— Work request —
What lines of the data below hold the string "idiomatic"? Copy each one out.

- Opening Delimiter -

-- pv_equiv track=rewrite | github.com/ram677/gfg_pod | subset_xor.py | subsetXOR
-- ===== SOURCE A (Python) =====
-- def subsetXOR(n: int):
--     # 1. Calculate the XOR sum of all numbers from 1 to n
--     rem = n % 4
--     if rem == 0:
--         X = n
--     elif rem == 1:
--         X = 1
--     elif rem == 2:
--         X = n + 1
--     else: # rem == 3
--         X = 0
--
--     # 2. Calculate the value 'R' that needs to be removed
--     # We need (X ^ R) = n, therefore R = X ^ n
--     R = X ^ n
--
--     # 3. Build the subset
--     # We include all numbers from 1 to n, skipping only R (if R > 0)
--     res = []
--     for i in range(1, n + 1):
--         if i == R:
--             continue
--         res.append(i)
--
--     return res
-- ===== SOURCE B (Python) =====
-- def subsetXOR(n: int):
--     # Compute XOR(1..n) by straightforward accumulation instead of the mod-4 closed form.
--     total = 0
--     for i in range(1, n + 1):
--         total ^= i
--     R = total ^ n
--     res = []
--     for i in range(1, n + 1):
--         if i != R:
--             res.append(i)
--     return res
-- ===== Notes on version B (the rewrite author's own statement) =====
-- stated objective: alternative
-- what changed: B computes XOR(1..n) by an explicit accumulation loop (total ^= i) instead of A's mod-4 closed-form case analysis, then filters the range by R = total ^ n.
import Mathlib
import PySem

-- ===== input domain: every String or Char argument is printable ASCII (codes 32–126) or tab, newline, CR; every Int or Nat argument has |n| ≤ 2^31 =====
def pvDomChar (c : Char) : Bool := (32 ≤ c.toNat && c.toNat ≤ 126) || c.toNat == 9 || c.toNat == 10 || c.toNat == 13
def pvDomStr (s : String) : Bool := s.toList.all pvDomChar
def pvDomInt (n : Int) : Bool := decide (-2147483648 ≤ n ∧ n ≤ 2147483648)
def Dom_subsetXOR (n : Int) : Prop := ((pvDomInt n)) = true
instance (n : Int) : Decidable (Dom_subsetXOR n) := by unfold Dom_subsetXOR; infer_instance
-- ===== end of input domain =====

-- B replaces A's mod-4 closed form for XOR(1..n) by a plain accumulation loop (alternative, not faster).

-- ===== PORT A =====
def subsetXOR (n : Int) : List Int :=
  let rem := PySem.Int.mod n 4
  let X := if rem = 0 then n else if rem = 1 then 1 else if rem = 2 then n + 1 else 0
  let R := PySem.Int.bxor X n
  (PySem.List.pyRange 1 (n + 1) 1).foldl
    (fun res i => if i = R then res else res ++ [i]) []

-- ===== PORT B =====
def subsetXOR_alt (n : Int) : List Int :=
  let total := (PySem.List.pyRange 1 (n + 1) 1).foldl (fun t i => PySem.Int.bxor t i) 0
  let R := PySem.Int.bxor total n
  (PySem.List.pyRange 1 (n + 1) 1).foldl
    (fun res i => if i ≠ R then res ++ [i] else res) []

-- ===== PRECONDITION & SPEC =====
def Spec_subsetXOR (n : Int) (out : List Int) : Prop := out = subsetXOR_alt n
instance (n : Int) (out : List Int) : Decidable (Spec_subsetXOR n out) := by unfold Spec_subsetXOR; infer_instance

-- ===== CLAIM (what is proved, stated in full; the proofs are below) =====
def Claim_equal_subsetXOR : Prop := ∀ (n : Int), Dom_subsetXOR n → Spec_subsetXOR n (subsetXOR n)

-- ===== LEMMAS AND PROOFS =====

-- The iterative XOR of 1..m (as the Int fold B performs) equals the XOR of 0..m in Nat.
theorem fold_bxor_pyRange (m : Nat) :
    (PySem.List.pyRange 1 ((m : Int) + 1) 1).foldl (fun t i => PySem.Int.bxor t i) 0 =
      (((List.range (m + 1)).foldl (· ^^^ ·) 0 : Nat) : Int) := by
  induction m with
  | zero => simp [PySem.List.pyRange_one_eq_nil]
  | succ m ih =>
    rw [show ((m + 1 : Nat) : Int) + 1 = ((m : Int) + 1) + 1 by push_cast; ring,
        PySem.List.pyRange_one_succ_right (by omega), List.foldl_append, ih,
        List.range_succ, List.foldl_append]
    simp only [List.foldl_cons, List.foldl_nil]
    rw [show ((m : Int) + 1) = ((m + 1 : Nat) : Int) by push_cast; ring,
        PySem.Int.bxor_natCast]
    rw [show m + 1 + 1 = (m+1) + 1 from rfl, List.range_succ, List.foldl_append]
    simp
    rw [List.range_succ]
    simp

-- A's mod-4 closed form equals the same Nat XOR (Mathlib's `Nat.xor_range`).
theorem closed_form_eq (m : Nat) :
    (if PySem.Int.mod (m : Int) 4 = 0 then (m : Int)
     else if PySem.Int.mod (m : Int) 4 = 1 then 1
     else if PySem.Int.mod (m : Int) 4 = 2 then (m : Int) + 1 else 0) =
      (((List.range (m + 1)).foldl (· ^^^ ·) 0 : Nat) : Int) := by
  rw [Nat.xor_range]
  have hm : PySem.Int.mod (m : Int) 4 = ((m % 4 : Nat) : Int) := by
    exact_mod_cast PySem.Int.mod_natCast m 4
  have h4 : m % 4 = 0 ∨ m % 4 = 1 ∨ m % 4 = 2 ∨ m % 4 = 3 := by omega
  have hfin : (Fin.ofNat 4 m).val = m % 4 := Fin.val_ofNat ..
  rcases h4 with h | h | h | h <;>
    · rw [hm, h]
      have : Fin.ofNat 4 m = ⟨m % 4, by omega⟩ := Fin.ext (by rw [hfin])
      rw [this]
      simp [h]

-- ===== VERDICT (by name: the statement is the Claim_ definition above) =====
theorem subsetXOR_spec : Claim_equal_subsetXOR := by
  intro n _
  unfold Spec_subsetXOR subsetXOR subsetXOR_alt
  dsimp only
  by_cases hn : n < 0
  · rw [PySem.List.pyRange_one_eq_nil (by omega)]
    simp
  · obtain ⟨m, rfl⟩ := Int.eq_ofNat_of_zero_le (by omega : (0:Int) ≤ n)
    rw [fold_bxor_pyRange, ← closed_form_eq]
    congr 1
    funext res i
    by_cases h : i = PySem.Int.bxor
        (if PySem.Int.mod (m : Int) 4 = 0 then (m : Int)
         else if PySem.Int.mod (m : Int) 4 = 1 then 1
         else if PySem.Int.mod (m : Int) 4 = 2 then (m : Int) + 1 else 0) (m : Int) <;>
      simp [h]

- Closing Delimiter -
- Opening Delimiter -

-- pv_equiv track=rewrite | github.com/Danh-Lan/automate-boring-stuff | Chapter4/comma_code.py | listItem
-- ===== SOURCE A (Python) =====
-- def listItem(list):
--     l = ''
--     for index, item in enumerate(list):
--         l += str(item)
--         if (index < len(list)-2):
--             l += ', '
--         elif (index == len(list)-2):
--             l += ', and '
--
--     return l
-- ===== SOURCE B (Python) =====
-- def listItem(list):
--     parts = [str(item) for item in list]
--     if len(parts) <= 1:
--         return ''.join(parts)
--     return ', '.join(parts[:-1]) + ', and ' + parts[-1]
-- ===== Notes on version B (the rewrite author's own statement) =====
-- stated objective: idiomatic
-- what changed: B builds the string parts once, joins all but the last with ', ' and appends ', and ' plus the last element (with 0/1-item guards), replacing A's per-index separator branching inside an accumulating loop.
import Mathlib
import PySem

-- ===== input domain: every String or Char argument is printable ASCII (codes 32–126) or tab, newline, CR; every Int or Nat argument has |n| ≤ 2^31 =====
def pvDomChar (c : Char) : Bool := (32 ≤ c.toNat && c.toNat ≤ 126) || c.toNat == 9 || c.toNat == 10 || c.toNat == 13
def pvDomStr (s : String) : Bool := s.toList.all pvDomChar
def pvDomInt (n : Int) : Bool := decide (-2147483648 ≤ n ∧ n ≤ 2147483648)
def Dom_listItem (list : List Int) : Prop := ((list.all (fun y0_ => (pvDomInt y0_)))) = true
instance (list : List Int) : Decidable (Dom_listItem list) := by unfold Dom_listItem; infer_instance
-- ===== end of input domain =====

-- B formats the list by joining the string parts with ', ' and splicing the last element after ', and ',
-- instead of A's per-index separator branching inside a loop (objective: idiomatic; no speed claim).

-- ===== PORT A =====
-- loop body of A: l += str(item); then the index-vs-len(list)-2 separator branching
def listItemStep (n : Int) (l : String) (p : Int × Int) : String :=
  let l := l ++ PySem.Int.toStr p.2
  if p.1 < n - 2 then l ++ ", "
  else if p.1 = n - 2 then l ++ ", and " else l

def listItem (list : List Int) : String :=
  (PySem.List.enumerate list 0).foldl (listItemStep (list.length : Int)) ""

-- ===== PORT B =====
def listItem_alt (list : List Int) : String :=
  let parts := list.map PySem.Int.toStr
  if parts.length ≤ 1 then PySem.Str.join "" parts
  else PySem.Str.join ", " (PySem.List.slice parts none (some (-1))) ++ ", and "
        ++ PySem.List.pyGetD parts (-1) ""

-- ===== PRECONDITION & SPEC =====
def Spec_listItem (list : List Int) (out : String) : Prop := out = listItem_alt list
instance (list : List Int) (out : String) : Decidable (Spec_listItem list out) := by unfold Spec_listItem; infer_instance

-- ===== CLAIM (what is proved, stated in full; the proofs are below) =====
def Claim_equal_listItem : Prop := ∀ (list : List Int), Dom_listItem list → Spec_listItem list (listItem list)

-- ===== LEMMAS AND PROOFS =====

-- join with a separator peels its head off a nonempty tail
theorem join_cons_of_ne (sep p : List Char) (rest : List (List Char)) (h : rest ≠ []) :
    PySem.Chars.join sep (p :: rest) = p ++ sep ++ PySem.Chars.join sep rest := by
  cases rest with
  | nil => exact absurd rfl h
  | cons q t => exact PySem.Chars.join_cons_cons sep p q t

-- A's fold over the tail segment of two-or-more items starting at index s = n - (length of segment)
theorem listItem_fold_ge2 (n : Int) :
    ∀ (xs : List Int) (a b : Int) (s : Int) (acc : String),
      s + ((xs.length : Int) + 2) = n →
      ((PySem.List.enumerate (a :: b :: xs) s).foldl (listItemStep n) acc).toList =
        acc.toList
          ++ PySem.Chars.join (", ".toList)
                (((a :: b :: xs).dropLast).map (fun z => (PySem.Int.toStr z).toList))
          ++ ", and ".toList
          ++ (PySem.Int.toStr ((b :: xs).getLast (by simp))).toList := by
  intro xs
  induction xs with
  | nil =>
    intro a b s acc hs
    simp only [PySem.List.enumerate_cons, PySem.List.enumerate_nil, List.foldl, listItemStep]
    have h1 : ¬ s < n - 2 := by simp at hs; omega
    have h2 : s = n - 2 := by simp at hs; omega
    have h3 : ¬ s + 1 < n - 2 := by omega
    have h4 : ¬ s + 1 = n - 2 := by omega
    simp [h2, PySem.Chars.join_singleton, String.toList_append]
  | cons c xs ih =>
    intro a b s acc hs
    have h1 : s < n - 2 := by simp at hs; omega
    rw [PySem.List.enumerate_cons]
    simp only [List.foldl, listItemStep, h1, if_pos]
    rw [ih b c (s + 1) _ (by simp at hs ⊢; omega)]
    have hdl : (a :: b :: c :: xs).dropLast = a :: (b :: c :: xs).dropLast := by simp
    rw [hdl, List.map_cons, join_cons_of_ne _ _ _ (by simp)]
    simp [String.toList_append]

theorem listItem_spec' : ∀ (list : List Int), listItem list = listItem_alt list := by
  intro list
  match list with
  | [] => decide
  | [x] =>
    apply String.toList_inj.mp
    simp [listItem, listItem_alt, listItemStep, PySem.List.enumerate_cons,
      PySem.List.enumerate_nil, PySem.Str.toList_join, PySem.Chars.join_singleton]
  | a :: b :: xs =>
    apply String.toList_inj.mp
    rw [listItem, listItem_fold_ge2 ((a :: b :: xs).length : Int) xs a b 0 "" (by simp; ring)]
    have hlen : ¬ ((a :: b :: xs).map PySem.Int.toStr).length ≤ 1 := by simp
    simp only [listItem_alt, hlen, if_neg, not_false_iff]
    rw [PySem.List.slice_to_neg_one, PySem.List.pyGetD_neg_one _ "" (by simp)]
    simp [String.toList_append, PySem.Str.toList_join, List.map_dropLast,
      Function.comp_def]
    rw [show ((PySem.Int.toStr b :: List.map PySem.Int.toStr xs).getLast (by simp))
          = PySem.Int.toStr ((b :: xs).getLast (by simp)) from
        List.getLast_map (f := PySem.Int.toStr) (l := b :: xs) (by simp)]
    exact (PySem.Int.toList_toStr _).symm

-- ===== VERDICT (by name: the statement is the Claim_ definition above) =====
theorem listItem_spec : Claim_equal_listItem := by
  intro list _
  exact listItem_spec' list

- Closing Delimiter -

— Task output —
-- stated objective: idiomatic
-- instead of A's per-index separator branching inside a loop (objective: idiomatic; no speed claim).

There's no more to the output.